Para eterna rabia de Santo Garibaldi, cuando Franco había comenzado su ascenso en la 'Ndrangheta hacia tres años, había elegido como su Ejecutor nada menos que a una mujer, y encima extranjera. Pero aquella mujer le era tan leal que solo matándola lograría apartarla de él.
—Llega esta noche, pero algo me dice que dará problemas —murmuró Amira sirviéndose café—. Estamos hablando de treinta toneladas de cocaína pura, Franco, y sabemos que de esto depende tu título.
El italiano le regaló una sonrisa enigmática. Ella era la única persona en el mundo a la que le permitía tutearlo.
—¿Crees que no lo sé? Hace tres años mi padre me dio uno de los negocios de la organización, y poco a poco le he arrebatado todos los demás. Ya no hay nada en la 'Ndrangheta que yo no controle.

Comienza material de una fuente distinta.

-- pv_equiv track=rewrite | github.com/Focuslow/FB-messages | words_used.py | limit_time
-- ===== SOURCE A (Python) =====
-- def limit_time(msgs, timedown, timeup):
--     out = []
--     for k in msgs:
--         if timedown == 0 and timeup == 0:
--             out.append(k[0])
--
--         elif timedown == 0 and timeup !=0:
--             if k[1] <= timeup:
--                 out.append(k[0])
--
--         elif timeup == 0 and timedown !=0:
--             if k[1] >= timedown:
--                 out.append(k[0])
--
--         elif k[1] <= timeup and k[1] >= timedown:
--             out.append(k[0])
--
--     return out
-- ===== SOURCE B (Python) =====
-- def limit_time(msgs, timedown, timeup):
--     kept = msgs
--     if timedown != 0:
--         kept = [k for k in kept if k[1] >= timedown]
--     if timeup != 0:
--         kept = [k for k in kept if k[1] <= timeup]
--     return [k[0] for k in kept]
-- ===== Notes on version B (the rewrite author's own statement) =====
-- stated objective: simpler
-- what changed: Replaces A's single accumulator loop with a four-way branch per element by staged passes: an optional lower-bound filter pass, an optional upper-bound filter pass, and a final projection pass; each 0-sentinel decision is made once per pass, not per element.
import Mathlib
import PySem

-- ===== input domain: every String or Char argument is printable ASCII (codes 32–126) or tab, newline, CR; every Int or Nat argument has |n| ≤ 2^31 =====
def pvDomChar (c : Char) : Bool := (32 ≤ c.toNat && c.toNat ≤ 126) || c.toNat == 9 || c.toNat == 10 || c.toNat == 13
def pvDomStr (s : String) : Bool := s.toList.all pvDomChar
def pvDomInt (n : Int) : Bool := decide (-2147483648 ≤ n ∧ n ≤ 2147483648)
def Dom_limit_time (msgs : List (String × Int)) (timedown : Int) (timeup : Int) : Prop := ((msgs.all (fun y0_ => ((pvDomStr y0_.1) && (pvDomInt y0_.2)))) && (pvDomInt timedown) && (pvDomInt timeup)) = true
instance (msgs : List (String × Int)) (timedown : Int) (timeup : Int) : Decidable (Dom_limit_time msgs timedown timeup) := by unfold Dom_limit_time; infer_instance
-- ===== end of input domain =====

-- B replaces A's per-element four-way branch loop by staged passes (optional lower-bound
-- filter, optional upper-bound filter, projection): a simpler decomposition, same cost.

-- ===== PORT A =====
-- literal transliteration of A's accumulator loop with its four-way branch
def limit_time (msgs : List (String × Int)) (timedown : Int) (timeup : Int) : List String :=
  msgs.foldl (fun out k =>
    if timedown = 0 ∧ timeup = 0 then out ++ [k.1]
    else if timedown = 0 ∧ timeup ≠ 0 then
      (if k.2 ≤ timeup then out ++ [k.1] else out)
    else if timeup = 0 ∧ timedown ≠ 0 then
      (if k.2 ≥ timedown then out ++ [k.1] else out)
    else if k.2 ≤ timeup ∧ k.2 ≥ timedown then out ++ [k.1] else out) []

-- ===== PORT B =====
-- staged passes: optional lower-bound filter, optional upper-bound filter, then projection
def limit_time_alt (msgs : List (String × Int)) (timedown : Int) (timeup : Int) : List String :=
  let kept1 := if timedown ≠ 0 then msgs.filter (fun k => timedown ≤ k.2) else msgs
  let kept2 := if timeup ≠ 0 then kept1.filter (fun k => k.2 ≤ timeup) else kept1
  kept2.map Prod.fst

-- ===== PRECONDITION & SPEC =====
def Spec_limit_time (msgs : List (String × Int)) (timedown : Int) (timeup : Int) (out : List String) : Prop := out = limit_time_alt msgs timedown timeup
instance (msgs : List (String × Int)) (timedown : Int) (timeup : Int) (out : List String) : Decidable (Spec_limit_time msgs timedown timeup out) := by unfold Spec_limit_time; infer_instance

-- ===== CLAIM (what is proved, stated in full; the proofs are below) =====
def Claim_equal_limit_time : Prop := ∀ (msgs : List (String × Int)) (timedown : Int) (timeup : Int), Dom_limit_time msgs timedown timeup → Spec_limit_time msgs timedown timeup (limit_time msgs timedown timeup)

-- ===== LEMMAS AND PROOFS =====

-- the combined per-element condition both programs realise
def pvKeep (timedown timeup : Int) (k : String × Int) : Bool :=
  (timedown == 0 || timedown ≤ k.2) && (timeup == 0 || k.2 ≤ timeup)

def pvStepA (timedown timeup : Int) (out : List String) (k : String × Int) : List String :=
  if timedown = 0 ∧ timeup = 0 then out ++ [k.1]
  else if timedown = 0 ∧ timeup ≠ 0 then
    (if k.2 ≤ timeup then out ++ [k.1] else out)
  else if timeup = 0 ∧ timedown ≠ 0 then
    (if k.2 ≥ timedown then out ++ [k.1] else out)
  else if k.2 ≤ timeup ∧ k.2 ≥ timedown then out ++ [k.1] else out

theorem pvStepA_eq (timedown timeup : Int) (out : List String) (k : String × Int) :
    pvStepA timedown timeup out k
      = out ++ (if pvKeep timedown timeup k then [k.1] else []) := by
  unfold pvStepA pvKeep
  by_cases hd : timedown = 0 <;> by_cases hu : timeup = 0 <;>
    by_cases h1 : timedown ≤ k.2 <;> by_cases h2 : k.2 ≤ timeup <;>
      simp [hd, hu, h1, h2, ge_iff_le]

theorem limit_time_alt_eq_filter (msgs : List (String × Int)) (timedown timeup : Int) :
    limit_time_alt msgs timedown timeup
      = (msgs.filter (pvKeep timedown timeup)).map Prod.fst := by
  unfold limit_time_alt pvKeep
  by_cases hd : timedown = 0 <;> by_cases hu : timeup = 0
  · simp [hd, hu]
  · have hu' : (timeup == 0) = false := by simp [hu]
    simp [hd, hu, hu']
  · have hd' : (timedown == 0) = false := by simp [hd]
    simp [hd, hu, hd']
  · have hd' : (timedown == 0) = false := by simp [hd]
    have hu' : (timeup == 0) = false := by simp [hu]
    simp [hd, hu, hd', hu', List.filter_filter, Bool.and_comm]

theorem limit_time_foldl_acc (msgs : List (String × Int)) (timedown timeup : Int)
    (acc : List String) :
    msgs.foldl (pvStepA timedown timeup) acc
    = acc ++ (msgs.filter (pvKeep timedown timeup)).map Prod.fst := by
  induction msgs generalizing acc with
  | nil => simp
  | cons k rest ih =>
    rw [List.foldl_cons, pvStepA_eq, ih]
    cases hp : pvKeep timedown timeup k <;> simp [hp]

-- ===== VERDICT (by name: the statement is the Claim_ definition above) =====
theorem limit_time_spec : Claim_equal_limit_time := by
  intro msgs timedown timeup _
  unfold Spec_limit_time limit_time
  rw [limit_time_alt_eq_filter]
  simpa [pvStepA] using limit_time_foldl_acc msgs timedown timeup []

—Sí hay algo —le advirtió Amira.
—Sabes que no me meto en el tráfico de mujeres —gruñó Franco.
—¿Por ella? —Y los dos sabían a quién se refería.
—Por ella… —confirmó Franco y Amira no dijo nada más—. De cualquier manera, mi nombramiento como próximo Conte ya tiene fecha, solo están esperando que logre concretar el negocio con los colombianos para hacerlo efectivo. —Franco sonrió con cinismo—. Estoy seguro de que mi padre recuerda la promesa que le hice, y hará lo que sea para evitarlo.
Amira curvó los labios, pensativa.
—¿Qué tienes en mente?
—Un paseo a la luz de la luna —respondió Franco con tono seco.
Y tal como habían imaginado, a las doce de la noche ese mismo día, el carguero Santa Anita, que traía los dos contenedores llenos de cocaína pura, fue interceptado por tres barcos de la Guardia Costera mientras cruzaba el Estrecho de Mesina. Dos horas después, arribaba al puerto de Regio de Calabria, escoltado por las autoridades.
Santo Garibaldi mandó a cerrar con una sonrisa de satisfacción la puerta del almacén que la organización tenía en el puerto, y donde debía guardarse el cargamento, que en aquel junto momento debía estar siendo embargado por la policía.
—¡Vaya! ¡Ahora sí que lo arruinaste todo! —siseó entre dientes mirando a Franco.
Las ocho primeras cabezas de la organización estaban con ellos, indignados por la cantidad horrible de dinero que habían perdido en aquel negocio.
—¡Sé que todos creen que estás listo para ser el próximo Conte, pero todavía te falta mucho por aprender! ¡Ciento noventa millones! —escupió Santo, con una oscura satisfacción—. ¡Eso fue lo que nos costó tu arrogancia esta noche! ¡Ciento noventa millones de euros!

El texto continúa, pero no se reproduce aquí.